RECORDS SHOWN:
..........
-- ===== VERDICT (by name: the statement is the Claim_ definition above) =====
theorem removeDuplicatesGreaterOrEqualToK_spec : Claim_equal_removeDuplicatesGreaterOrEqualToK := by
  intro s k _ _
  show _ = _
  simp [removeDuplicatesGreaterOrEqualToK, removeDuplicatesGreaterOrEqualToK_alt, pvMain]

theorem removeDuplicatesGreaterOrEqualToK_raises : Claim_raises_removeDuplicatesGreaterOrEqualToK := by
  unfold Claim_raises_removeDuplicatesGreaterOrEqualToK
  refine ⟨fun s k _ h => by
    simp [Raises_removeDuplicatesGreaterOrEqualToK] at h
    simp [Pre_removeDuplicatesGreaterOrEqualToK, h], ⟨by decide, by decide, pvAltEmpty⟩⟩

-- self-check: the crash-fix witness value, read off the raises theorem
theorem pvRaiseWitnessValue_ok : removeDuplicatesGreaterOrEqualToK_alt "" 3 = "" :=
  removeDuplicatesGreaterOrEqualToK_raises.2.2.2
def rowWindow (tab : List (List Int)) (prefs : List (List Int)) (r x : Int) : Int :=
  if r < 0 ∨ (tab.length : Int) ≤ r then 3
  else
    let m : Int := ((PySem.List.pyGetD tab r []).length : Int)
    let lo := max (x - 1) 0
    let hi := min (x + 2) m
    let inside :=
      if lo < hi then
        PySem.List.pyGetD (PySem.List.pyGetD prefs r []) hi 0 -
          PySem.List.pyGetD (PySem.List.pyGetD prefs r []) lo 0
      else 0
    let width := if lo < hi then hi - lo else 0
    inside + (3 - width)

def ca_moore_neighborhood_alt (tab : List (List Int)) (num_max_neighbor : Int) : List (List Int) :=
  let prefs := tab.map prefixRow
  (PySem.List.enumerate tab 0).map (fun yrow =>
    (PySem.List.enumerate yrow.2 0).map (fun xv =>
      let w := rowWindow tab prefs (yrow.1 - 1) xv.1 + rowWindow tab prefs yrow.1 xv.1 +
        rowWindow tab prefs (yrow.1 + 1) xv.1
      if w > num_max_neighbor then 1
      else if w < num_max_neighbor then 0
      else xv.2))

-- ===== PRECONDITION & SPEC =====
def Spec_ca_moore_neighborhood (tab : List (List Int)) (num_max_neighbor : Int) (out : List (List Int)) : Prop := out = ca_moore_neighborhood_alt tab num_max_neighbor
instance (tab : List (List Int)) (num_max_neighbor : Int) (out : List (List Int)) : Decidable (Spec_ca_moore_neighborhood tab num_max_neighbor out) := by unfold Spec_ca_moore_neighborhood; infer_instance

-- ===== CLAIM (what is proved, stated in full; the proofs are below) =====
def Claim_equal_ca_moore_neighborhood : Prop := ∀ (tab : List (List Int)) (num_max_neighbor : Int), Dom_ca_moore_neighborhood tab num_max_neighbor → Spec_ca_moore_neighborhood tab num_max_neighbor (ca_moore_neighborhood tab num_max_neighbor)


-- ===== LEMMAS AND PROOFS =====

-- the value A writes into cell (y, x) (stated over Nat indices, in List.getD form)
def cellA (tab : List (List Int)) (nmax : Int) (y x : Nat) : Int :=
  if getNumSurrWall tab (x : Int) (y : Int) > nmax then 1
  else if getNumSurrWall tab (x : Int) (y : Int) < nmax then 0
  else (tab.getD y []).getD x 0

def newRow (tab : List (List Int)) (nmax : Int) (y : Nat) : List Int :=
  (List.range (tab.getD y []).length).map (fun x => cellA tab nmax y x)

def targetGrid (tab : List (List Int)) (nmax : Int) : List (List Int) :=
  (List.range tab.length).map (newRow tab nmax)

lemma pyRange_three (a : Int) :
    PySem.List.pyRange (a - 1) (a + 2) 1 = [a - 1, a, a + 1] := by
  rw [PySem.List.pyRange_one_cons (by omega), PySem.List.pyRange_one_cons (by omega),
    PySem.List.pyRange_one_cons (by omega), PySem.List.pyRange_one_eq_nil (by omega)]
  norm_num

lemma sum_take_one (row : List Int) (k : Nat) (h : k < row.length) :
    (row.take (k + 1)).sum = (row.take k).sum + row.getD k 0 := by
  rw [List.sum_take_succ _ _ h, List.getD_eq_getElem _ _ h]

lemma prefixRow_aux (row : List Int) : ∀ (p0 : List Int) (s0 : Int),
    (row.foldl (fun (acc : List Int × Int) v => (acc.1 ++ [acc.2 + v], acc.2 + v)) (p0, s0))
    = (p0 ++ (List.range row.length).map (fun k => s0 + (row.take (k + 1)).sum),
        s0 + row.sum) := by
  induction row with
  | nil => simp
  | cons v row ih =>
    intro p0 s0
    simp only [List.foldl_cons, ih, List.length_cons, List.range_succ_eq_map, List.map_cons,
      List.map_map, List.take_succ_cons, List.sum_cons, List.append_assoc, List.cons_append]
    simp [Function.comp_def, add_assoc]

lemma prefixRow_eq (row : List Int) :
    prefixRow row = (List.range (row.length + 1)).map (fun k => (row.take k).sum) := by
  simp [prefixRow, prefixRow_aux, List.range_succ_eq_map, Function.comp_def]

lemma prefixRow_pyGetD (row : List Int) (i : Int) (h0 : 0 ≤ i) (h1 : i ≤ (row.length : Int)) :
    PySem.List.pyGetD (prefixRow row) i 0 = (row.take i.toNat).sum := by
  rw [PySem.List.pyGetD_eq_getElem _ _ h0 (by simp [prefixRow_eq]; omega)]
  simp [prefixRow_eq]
..........
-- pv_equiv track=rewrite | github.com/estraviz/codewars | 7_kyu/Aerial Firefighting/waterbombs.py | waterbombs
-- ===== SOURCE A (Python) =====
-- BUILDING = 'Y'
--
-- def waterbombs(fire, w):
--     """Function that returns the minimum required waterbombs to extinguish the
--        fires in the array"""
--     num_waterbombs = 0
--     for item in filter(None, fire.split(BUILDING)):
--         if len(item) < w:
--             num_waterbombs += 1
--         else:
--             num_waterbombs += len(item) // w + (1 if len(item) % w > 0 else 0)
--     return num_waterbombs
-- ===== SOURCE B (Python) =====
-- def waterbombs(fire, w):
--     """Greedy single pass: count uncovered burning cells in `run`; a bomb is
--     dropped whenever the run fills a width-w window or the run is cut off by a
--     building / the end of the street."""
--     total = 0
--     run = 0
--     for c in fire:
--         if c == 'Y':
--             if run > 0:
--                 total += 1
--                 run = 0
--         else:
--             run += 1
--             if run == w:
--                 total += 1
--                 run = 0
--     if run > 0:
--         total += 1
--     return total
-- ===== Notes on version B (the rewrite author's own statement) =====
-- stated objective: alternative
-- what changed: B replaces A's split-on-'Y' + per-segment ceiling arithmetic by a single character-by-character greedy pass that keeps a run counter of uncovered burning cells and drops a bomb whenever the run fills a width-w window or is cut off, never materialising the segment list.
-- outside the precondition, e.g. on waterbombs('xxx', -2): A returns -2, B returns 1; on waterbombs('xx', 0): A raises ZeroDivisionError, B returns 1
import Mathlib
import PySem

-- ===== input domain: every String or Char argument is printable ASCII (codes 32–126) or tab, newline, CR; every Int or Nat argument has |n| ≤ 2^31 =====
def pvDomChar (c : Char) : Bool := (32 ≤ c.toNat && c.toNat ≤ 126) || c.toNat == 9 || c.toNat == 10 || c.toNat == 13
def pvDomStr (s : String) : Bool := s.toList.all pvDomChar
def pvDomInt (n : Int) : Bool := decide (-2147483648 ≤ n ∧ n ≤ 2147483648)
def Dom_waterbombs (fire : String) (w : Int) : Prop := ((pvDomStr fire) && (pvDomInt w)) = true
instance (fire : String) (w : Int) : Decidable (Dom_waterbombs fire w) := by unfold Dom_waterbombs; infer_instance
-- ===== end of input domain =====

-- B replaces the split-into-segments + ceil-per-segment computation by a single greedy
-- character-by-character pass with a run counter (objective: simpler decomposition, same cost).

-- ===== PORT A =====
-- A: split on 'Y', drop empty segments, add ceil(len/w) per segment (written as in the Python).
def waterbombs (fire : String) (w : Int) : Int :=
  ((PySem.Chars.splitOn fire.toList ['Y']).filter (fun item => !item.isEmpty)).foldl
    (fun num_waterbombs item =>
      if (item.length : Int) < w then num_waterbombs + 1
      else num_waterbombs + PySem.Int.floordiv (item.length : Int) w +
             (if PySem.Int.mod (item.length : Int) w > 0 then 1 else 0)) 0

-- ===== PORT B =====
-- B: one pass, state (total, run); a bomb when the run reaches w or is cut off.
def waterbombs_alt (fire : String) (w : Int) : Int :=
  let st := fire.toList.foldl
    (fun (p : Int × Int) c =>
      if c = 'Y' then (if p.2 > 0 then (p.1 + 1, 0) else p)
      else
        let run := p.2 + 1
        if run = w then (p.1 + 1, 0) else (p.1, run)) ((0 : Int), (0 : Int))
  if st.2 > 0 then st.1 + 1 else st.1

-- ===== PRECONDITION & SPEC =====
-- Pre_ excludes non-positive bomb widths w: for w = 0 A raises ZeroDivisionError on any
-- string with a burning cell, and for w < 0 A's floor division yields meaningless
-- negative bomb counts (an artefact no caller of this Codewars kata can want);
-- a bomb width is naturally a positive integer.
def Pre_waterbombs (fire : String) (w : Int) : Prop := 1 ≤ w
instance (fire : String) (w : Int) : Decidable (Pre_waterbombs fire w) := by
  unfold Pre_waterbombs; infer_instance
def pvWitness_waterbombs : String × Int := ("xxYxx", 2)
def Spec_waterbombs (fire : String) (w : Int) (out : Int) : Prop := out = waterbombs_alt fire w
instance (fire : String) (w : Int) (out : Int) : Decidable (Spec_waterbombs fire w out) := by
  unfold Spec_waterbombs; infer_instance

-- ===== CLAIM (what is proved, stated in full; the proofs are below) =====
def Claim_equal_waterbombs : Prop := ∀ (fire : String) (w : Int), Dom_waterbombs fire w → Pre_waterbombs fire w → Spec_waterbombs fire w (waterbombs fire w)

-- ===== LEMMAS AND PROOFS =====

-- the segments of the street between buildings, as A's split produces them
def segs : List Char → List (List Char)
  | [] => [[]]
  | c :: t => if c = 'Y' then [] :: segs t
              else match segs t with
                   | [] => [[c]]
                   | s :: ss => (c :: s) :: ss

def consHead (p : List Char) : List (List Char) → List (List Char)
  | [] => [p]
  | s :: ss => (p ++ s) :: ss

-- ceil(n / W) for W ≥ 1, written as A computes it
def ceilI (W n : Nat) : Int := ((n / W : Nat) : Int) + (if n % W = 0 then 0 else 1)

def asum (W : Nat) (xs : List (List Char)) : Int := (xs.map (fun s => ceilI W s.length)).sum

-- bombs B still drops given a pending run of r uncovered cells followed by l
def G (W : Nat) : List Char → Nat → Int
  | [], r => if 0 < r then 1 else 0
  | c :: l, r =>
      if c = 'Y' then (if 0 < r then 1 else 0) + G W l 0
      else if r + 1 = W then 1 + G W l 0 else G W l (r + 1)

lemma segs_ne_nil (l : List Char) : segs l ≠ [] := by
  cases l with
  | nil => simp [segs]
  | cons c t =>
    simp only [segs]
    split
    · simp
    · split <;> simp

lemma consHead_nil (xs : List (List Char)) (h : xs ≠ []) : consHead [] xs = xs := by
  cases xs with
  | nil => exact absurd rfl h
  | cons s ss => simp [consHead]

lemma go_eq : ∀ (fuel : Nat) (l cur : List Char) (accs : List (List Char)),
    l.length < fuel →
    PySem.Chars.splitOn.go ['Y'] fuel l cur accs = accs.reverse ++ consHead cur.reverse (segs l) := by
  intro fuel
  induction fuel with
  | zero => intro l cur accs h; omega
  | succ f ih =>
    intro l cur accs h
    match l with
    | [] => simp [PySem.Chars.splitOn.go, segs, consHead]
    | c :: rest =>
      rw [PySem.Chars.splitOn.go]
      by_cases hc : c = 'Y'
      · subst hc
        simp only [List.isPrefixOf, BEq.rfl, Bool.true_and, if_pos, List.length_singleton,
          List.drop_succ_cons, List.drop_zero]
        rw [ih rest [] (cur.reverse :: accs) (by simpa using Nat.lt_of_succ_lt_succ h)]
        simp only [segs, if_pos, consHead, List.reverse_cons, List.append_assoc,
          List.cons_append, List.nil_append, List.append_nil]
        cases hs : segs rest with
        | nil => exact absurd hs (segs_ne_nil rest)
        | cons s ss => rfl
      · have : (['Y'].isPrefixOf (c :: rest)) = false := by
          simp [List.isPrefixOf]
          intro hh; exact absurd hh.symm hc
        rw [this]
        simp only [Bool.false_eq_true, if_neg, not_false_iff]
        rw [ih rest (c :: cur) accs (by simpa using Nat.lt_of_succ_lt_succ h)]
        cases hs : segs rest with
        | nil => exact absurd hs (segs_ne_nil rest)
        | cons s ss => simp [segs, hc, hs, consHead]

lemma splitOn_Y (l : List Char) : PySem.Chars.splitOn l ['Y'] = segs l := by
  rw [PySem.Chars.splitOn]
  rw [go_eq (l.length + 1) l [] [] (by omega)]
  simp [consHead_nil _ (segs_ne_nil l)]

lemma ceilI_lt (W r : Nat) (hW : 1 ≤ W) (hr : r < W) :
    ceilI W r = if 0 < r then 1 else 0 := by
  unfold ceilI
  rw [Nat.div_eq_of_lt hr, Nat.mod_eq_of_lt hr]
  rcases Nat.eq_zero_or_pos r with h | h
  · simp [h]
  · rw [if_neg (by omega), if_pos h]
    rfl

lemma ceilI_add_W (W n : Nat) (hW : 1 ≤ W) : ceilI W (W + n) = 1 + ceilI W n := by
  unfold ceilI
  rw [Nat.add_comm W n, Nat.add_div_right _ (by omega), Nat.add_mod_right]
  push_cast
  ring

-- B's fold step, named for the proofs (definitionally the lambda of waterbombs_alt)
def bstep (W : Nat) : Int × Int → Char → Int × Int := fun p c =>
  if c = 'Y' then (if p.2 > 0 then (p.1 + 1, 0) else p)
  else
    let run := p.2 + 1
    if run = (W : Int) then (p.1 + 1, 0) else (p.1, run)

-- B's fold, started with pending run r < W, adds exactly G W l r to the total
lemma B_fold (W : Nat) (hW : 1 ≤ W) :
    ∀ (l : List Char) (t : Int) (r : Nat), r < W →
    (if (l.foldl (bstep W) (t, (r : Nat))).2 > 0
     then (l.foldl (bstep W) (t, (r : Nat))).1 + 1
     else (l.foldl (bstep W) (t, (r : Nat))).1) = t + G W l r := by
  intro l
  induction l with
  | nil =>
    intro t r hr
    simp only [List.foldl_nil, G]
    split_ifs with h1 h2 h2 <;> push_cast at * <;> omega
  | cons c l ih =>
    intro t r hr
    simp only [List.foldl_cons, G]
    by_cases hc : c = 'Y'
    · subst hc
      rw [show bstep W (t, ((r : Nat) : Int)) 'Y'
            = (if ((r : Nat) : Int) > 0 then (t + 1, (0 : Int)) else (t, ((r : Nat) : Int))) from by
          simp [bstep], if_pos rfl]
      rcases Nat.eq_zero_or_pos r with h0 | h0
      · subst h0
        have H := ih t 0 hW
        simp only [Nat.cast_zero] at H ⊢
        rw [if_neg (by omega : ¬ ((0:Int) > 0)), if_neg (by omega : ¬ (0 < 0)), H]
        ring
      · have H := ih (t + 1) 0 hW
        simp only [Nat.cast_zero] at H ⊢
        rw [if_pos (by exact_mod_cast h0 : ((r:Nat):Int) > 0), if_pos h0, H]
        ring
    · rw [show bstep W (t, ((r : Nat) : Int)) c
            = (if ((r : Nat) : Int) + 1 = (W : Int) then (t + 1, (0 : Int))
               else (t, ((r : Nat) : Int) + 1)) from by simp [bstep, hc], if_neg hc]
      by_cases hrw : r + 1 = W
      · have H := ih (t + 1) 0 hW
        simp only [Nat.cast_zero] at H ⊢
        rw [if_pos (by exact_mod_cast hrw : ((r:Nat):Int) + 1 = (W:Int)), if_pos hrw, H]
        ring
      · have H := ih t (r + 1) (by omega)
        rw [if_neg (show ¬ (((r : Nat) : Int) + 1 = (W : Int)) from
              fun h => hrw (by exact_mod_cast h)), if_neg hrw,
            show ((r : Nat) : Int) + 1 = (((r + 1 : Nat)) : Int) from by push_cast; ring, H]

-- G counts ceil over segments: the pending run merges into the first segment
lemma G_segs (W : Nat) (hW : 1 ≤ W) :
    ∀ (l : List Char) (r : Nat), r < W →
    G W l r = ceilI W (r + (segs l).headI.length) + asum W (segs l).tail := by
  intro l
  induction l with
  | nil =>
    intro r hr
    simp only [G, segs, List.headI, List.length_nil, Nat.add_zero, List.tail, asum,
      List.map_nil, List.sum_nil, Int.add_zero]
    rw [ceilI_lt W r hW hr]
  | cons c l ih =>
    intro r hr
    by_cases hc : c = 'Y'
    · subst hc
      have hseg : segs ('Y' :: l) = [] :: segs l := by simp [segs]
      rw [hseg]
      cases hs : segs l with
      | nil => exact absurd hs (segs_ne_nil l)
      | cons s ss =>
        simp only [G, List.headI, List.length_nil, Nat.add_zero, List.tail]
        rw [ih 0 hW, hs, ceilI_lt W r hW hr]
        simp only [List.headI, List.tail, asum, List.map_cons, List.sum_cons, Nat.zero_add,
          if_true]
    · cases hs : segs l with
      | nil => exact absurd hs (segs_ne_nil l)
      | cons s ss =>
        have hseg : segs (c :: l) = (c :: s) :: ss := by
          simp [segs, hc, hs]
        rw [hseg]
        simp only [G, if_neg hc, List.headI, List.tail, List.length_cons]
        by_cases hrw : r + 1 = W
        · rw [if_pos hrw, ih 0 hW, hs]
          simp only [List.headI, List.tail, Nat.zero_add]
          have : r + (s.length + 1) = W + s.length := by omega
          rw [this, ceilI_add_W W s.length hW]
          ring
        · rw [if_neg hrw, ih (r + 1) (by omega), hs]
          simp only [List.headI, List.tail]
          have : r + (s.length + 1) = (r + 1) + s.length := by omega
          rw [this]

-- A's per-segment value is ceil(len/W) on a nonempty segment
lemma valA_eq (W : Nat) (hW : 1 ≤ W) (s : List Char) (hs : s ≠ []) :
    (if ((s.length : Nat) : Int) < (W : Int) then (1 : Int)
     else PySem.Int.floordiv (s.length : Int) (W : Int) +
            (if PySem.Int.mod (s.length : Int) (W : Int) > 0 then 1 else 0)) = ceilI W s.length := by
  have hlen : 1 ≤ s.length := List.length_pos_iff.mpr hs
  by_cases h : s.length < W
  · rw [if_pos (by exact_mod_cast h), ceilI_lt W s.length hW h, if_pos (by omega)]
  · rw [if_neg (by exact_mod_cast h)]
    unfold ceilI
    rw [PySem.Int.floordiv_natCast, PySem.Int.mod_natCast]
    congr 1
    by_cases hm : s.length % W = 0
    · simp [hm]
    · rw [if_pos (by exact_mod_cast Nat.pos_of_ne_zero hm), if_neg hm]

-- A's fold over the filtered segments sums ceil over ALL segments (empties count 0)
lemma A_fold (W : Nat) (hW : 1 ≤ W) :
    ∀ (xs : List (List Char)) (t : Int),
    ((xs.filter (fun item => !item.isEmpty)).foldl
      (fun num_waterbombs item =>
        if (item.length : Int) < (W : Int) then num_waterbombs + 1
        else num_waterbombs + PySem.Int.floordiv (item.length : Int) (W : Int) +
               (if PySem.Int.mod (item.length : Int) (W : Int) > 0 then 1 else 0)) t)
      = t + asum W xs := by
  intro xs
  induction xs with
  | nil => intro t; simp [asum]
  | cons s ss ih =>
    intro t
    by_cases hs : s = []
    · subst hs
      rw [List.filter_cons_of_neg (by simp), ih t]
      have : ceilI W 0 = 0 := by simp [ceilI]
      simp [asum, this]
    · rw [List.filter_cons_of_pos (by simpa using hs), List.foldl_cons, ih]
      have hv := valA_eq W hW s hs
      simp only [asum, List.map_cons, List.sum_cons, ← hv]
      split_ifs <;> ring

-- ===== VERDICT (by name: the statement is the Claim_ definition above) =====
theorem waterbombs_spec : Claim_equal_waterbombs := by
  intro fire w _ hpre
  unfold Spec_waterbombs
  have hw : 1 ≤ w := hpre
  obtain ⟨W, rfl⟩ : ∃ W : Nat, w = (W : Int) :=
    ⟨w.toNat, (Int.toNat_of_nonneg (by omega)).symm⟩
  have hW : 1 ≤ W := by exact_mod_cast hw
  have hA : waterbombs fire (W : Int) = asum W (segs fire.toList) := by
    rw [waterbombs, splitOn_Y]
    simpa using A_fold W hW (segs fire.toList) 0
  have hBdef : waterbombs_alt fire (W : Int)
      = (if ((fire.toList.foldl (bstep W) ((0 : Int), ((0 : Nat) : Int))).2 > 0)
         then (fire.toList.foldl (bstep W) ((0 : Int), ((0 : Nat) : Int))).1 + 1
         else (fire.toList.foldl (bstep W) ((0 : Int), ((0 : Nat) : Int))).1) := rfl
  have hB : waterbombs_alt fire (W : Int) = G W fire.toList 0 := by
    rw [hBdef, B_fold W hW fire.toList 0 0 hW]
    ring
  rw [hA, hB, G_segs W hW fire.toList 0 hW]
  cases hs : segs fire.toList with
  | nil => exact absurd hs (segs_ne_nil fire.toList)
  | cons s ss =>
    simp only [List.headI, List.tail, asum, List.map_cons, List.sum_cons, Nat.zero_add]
..........
PROBLEM TO SOLVE:
Search the entries above for the word "symm", and copy every line where it occurs.

COMPLETED EXERCISE:
          intro hh; exact absurd hh.symm hc
    ⟨w.toNat, (Int.toNat_of_nonneg (by omega)).symm⟩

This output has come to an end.